-- extremum of a list depends only on its multiset
theorem pv_max_perm {xs ys : List Int} (h : xs.Perm ys) :
    PySem.List.max? xs (fun x => x) = PySem.List.max? ys (fun x => x) := by
  rcases hx : PySem.List.max? xs (fun x => x) with _ | m1
  · have hnil : xs = [] := (PySem.List.max?_eq_none_iff xs _).mp hx
    subst hnil
    have : ys = [] := h.nil_eq.symm
    subst this; rfl
  · rcases hy : PySem.List.max? ys (fun x => x) with _ | m2
    · have : ys = [] := (PySem.List.max?_eq_none_iff ys _).mp hy
      subst this
      have : xs = [] := h.eq_nil
      subst this; simp [PySem.List.max?] at hx
    · have h1 : m1 ∈ ys := h.subset (PySem.List.max?_mem hx)
      have h2 : m2 ∈ xs := h.symm.subset (PySem.List.max?_mem hy)
      have := PySem.List.max?_isMax hx m2 h2
      have := PySem.List.max?_isMax hy m1 h1
      simp only [Option.some.injEq]
      omega

theorem pv_min_perm {xs ys : List Int} (h : xs.Perm ys) :
    PySem.List.min? xs (fun x => x) = PySem.List.min? ys (fun x => x) := by
  rcases hx : PySem.List.min? xs (fun x => x) with _ | m1
  · have hnil : xs = [] := (PySem.List.min?_eq_none_iff xs _).mp hx
    subst hnil
    have : ys = [] := h.nil_eq.symm
    subst this; rfl
  · rcases hy : PySem.List.min? ys (fun x => x) with _ | m2
    · have : ys = [] := (PySem.List.min?_eq_none_iff ys _).mp hy
      subst this
      have : xs = [] := h.eq_nil
      subst this; simp [PySem.List.min?] at hx
    · have h1 : m1 ∈ ys := h.subset (PySem.List.min?_mem hx)
      have h2 : m2 ∈ xs := h.symm.subset (PySem.List.min?_mem hy)
      have := PySem.List.min?_isMin hx m2 h2
      have := PySem.List.min?_isMin hy m1 h1
      simp only [Option.some.injEq]
      omega

-- the initial states satisfy the invariant
theorem pv_init_inv : PvInv [] [(none, PySem.Dict.mk [])] (.dir 0) [] [] []
    ((PySem.Dict.mk []).insert ([] : List String) 0) := by
  constructor
  · decide
  · intro j h; simp [pvD] at h
  · intro r h; simp at h
  · simp
  · intro k; simp
  · intro p; simp [pvD]
  · simp [pvAllD]
  · simp [pvD]
  · intro k hk
    simp only [pvAllD, pvD, List.filterMap_nil, List.length_cons, List.length_nil] at hk
    interval_cases k <;> simp [pvDfltNode]
  · intro k hk
    simp only [pvAllD, pvD, List.filterMap_nil, List.length_cons, List.length_nil] at hk
    interval_cases k <;> simp [pvDfltNode, pvItems]
  · simp [pvAllD]
  · simp [PySem.Dict.insert, PySem.Dict.contains, pvAllD, pvD, pvFSum, PySem.Dict.items]

-- ===== VERDICT (by name: the statement is the Claim_ definition above) =====
theorem solve_spec : Claim_equal_solve := by
  unfold Claim_equal_solve
  intro s _hDom hPre
  unfold Spec_solve
  unfold Pre_solve at hPre
  rcases hsplit : PySem.Str.split? s "
" with _ | lines
  · rw [hsplit] at hPre; simp at hPre
  · rw [hsplit] at hPre
    simp only [Option.isSome_iff_exists] at hPre
    obtain ⟨pr', hfold⟩ := hPre
    obtain ⟨R', nodes', cur', sizes', hA, hB, hI⟩ :=
      pv_fold_inv lines [] [(none, PySem.Dict.mk [])] (.dir 0) [] [] []
        ((PySem.Dict.mk []).insert ([] : List String) 0) pv_init_inv pr' hfold
    simp only [solve, solve_alt]
    rw [hsplit]
    simp only [hA, hB]
    have hk0 : 0 < (pvAllD R').length := by simp [pvAllD]
    obtain ⟨hsum, hperm⟩ := pv_calc_spec hI 0 hk0
    have hall : ((pvAllD R').filter (fun q => decide ((pvAllD R').getD 0 [] <+: q))) = pvAllD R' := by
      apply List.filter_eq_self.mpr
      intro q _
      simp [pvAllD, List.nil_prefix]
    rw [hall] at hperm
    have hvals : sizes'.values = (pvAllD R').map (pvFSum R') := by
      simp only [PySem.Dict.values, hI.sizes_eq, List.map_map]
      rfl
    have hperm2 : ((pvCalcDir nodes' 0).1).Perm sizes'.values := by
      rw [hvals]; exact hperm
    have hsums : ((pvCalcDir nodes' 0).1.filter (fun s => decide (s ≤ 100000))).sum =
        (sizes'.values.filter (fun s => decide (s ≤ 100000))).sum :=
      (hperm2.filter _).sum_eq
    rw [pv_max_perm hperm2, hsums]
    rcases hmax : PySem.List.max? sizes'.values (fun x => x) with _ | used
    · rfl
    · simp only [pv_min_perm (hperm2.filter (fun s => decide (30000000 - (70000000 - used) ≤ s)))]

------------------------------------------------------------------------

Problem requirements.
Show every line above in which the word "values" occurs.

Result for this exercise.
    have hvals : sizes'.values = (pvAllD R').map (pvFSum R') := by
      simp only [PySem.Dict.values, hI.sizes_eq, List.map_map]
    have hperm2 : ((pvCalcDir nodes' 0).1).Perm sizes'.values := by
        (sizes'.values.filter (fun s => decide (s ≤ 100000))).sum :=
    rcases hmax : PySem.List.max? sizes'.values (fun x => x) with _ | used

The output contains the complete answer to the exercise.